Stored items
##########
-- pv_equiv track=rewrite | github.com/akirbaes/RollingPolyhedron | ScreenspaceRoller.py | get_unused_faces
-- ===== SOURCE A (Python) =====
-- def get_unused_faces(result, poly, polyname):
--     faces = set(poly.keys())
--     # for face in poly:
--     #     for ori in range(len(poly[face])):
--     #         faces.add(canon_fo(polyname,face,ori)[0])
--     for res in result.values():
--         for face, orientation in res:
--             # try:faces.remove(canon_fo(polyname,face,orientation)[0])
--             try:
--                 faces.remove(face)
--             except:
--                 pass
--         if not faces:
--             return faces
--     return faces
-- ===== SOURCE B (Python) =====
-- def get_unused_faces(result, poly, polyname):
--     used = set()
--     for res in result.values():
--         for face, orientation in res:
--             used.add(face)
--     return set(poly.keys()) - used
-- ===== Notes on version B (the rewrite author's own statement) =====
-- stated objective: simpler
-- what changed: B collects one 'used' set from all result entries and returns a single bulk set difference set(poly.keys()) - used, instead of A's incremental try/except removal from the key set with an early exit.
import Mathlib
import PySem

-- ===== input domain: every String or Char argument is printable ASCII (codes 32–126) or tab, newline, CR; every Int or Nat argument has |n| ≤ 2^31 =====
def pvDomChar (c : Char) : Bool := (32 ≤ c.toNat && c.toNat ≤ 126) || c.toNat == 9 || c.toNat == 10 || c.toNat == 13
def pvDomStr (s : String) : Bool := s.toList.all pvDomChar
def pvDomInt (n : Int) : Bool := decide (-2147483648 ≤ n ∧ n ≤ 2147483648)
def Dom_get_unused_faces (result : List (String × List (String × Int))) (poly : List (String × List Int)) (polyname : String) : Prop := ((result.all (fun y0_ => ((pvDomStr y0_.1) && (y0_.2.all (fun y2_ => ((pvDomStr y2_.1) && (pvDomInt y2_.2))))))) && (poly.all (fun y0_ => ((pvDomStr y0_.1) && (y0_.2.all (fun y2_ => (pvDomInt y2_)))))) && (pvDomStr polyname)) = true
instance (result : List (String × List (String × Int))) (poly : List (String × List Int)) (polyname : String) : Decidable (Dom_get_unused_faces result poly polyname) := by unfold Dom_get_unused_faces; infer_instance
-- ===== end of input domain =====

-- B collects a 'used' set once and returns a single bulk set difference, instead of A's
-- incremental try/except removal from the key set with an early exit: simpler decomposition.

-- ===== PORT A =====
-- inner loop: 'for face, orientation in res: try: faces.remove(face) except: pass'
def pvRemoveInner (faces : PySem.Set String) (res : List (String × Int)) : PySem.Set String :=
  res.foldl (fun fs p =>
    match PySem.Set.remove? fs p.1 with
    | some fs' => fs'
    | none => fs) faces

-- outer loop over result.values() with the early 'return faces' when faces is empty
def pvLoopA (faces : PySem.Set String) : List (List (String × Int)) → PySem.Set String
  | [] => faces
  | res :: rest =>
    let faces' := pvRemoveInner faces res
    if faces' = [] then faces' else pvLoopA faces' rest

def get_unused_faces (result : List (String × List (String × Int))) (poly : List (String × List Int)) (polyname : String) : List String :=
  pvLoopA (PySem.Set.ofList (PySem.Dict.keys (PySem.Dict.mk poly)))
    (PySem.Dict.values (PySem.Dict.mk result))

-- ===== PORT B =====
def get_unused_faces_alt (result : List (String × List (String × Int))) (poly : List (String × List Int)) (polyname : String) : List String :=
  let used : PySem.Set String :=
    (PySem.Dict.values (PySem.Dict.mk result)).foldl
      (fun u res => res.foldl (fun u p => PySem.Set.add u p.1) u) PySem.Set.empty
  PySem.Set.diff (PySem.Set.ofList (PySem.Dict.keys (PySem.Dict.mk poly))) used

-- ===== PRECONDITION & SPEC =====
def Spec_get_unused_faces (result : List (String × List (String × Int))) (poly : List (String × List Int)) (polyname : String) (out : List String) : Prop := out = get_unused_faces_alt result poly polyname
instance (result : List (String × List (String × Int))) (poly : List (String × List Int)) (polyname : String) (out : List String) : Decidable (Spec_get_unused_faces result poly polyname out) := by unfold Spec_get_unused_faces; infer_instance

-- ===== CLAIM (what is proved, stated in full; the proofs are below) =====
def Claim_equal_get_unused_faces : Prop := ∀ (result : List (String × List (String × Int))) (poly : List (String × List Int)) (polyname : String), Dom_get_unused_faces result poly polyname → Spec_get_unused_faces result poly polyname (get_unused_faces result poly polyname)

-- ===== LEMMAS AND PROOFS =====

-- one 'try: faces.remove(face) except: pass' step is exactly set.discard
theorem pvRemoveStep (s : PySem.Set String) (x : String) :
    (match PySem.Set.remove? s x with
      | some fs' => fs'
      | none => s) = PySem.Set.discard s x := by
  by_cases h : x ∈ s
  · have hr : PySem.Set.remove? s x = some (PySem.Set.discard s x) := by
      simp [PySem.Set.remove?, h]
    rw [hr]
  · have hr : PySem.Set.remove? s x = none := by
      simp [PySem.Set.remove?, h]
    rw [hr]
    show s = List.filter (fun y => !(y == x)) s
    refine (List.filter_eq_self.mpr ?_).symm
    intro y hy
    simp only [Bool.not_eq_eq_eq_not, Bool.not_true, beq_eq_false_iff_ne]
    exact fun e => h (e ▸ hy)

-- A's inner loop removes exactly the faces listed in res, i.e. filters by them.
theorem pvRemoveInner_eq_filter (res : List (String × Int)) (s : PySem.Set String) :
    pvRemoveInner s res = s.filter (fun y => !((res.map Prod.fst).contains y)) := by
  induction res generalizing s with
  | nil => simp [pvRemoveInner]
  | cons a res ih =>
    show pvRemoveInner (match PySem.Set.remove? s a.1 with
        | some fs' => fs'
        | none => s) res = _
    rw [pvRemoveStep, ih]
    show List.filter _ (List.filter (fun y => !(y == a.1)) s) = _
    rw [List.filter_filter]
    apply List.filter_congr
    intro y _
    simp only [List.map_cons, List.contains_cons]
    cases h1 : (y == a.1) <;> cases h2 : (res.map Prod.fst).contains y <;> simp

-- A's outer loop (with its early exit) filters by all faces occurring in the value lists.
theorem pvLoopA_eq_filter (l : List (List (String × Int))) (s : PySem.Set String) :
    pvLoopA s l = s.filter (fun y => !((l.flatMap (fun res => res.map Prod.fst)).contains y)) := by
  induction l generalizing s with
  | nil => simp [pvLoopA]
  | cons res rest ih =>
    have hsplit : s.filter (fun y => !(((res :: rest).flatMap (fun r => r.map Prod.fst)).contains y))
        = (s.filter (fun y => !((res.map Prod.fst).contains y))).filter
            (fun y => !((rest.flatMap (fun r => r.map Prod.fst)).contains y)) := by
      rw [List.filter_filter]
      apply List.filter_congr
      intro y _
      simp only [List.flatMap_cons, List.contains_append]
      cases h1 : (res.map Prod.fst).contains y <;>
        cases h2 : (rest.flatMap (fun r => r.map Prod.fst)).contains y <;> simp
    show (if pvRemoveInner s res = [] then pvRemoveInner s res else pvLoopA (pvRemoveInner s res) rest) = _
    rw [hsplit, ← pvRemoveInner_eq_filter]
    by_cases h : pvRemoveInner s res = []
    · rw [if_pos h, h]
      rfl
    · rw [if_neg h, ih]

-- membership in B's accumulated 'used' set
theorem pvUsed_mem (l : List (List (String × Int))) (u : PySem.Set String) (y : String) :
    (y ∈ l.foldl (fun u res => res.foldl (fun u p => PySem.Set.add u p.1) u) u) ↔
      y ∈ u ∨ y ∈ l.flatMap (fun res => res.map Prod.fst) := by
  induction l generalizing u with
  | nil => simp
  | cons res rest ih =>
    simp only [List.foldl_cons, List.flatMap_cons, List.mem_append]
    rw [ih, ← PySem.Set.update_map_eq_foldl_add, PySem.Set.mem_update]
    tauto

theorem get_unused_faces_eq : ∀ (result : List (String × List (String × Int))) (poly : List (String × List Int)) (polyname : String),
    get_unused_faces result poly polyname = get_unused_faces_alt result poly polyname := by
  intro result poly polyname
  unfold get_unused_faces get_unused_faces_alt
  rw [pvLoopA_eq_filter]
  show _ = List.filter _ _
  apply List.filter_congr
  intro y _
  have h := pvUsed_mem (PySem.Dict.values (PySem.Dict.mk result)) PySem.Set.empty y
  simp only [PySem.Set.empty, List.not_mem_nil, false_or] at h
  by_cases hy : y ∈ (PySem.Dict.values (PySem.Dict.mk result)).flatMap (fun res => res.map Prod.fst)
  · have h1 : ((PySem.Dict.values (PySem.Dict.mk result)).flatMap (fun res => res.map Prod.fst)).contains y = true := by
      simpa using hy
    have h2 : PySem.Set.contains ((PySem.Dict.values (PySem.Dict.mk result)).foldl (fun u res => res.foldl (fun u p => PySem.Set.add u p.1) u) PySem.Set.empty) y = true :=
      (PySem.Set.contains_iff _ _).mpr (h.mpr hy)
    rw [h1, h2]
  · have h1 : ((PySem.Dict.values (PySem.Dict.mk result)).flatMap (fun res => res.map Prod.fst)).contains y = false := by
      simpa using hy
    have h2 : PySem.Set.contains ((PySem.Dict.values (PySem.Dict.mk result)).foldl (fun u res => res.foldl (fun u p => PySem.Set.add u p.1) u) PySem.Set.empty) y = false := by
      rw [← Bool.not_eq_true]
      intro hc
      exact hy (h.mp ((PySem.Set.contains_iff _ _).mp hc))
    rw [h1, h2]

-- ===== VERDICT (by name: the statement is the Claim_ definition above) =====
theorem get_unused_faces_spec : Claim_equal_get_unused_faces := by
  intro result poly polyname _
  exact get_unused_faces_eq result poly polyname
##########
EXERCISE AIM:
Only the lines above starting at the line that holds "induction l generalizing u with" and ending at the line that holds "simp only [PySem.Set.empty, List.not_mem_nil, false_or]" are to be repeated, exactly and in full.

RESPONSE TO THIS EXERCISE:
  induction l generalizing u with
  | nil => simp
  | cons res rest ih =>
    simp only [List.foldl_cons, List.flatMap_cons, List.mem_append]
    rw [ih, ← PySem.Set.update_map_eq_foldl_add, PySem.Set.mem_update]
    tauto

theorem get_unused_faces_eq : ∀ (result : List (String × List (String × Int))) (poly : List (String × List Int)) (polyname : String),
    get_unused_faces result poly polyname = get_unused_faces_alt result poly polyname := by
  intro result poly polyname
  unfold get_unused_faces get_unused_faces_alt
  rw [pvLoopA_eq_filter]
  show _ = List.filter _ _
  apply List.filter_congr
  intro y _
  have h := pvUsed_mem (PySem.Dict.values (PySem.Dict.mk result)) PySem.Set.empty y
  simp only [PySem.Set.empty, List.not_mem_nil, false_or] at h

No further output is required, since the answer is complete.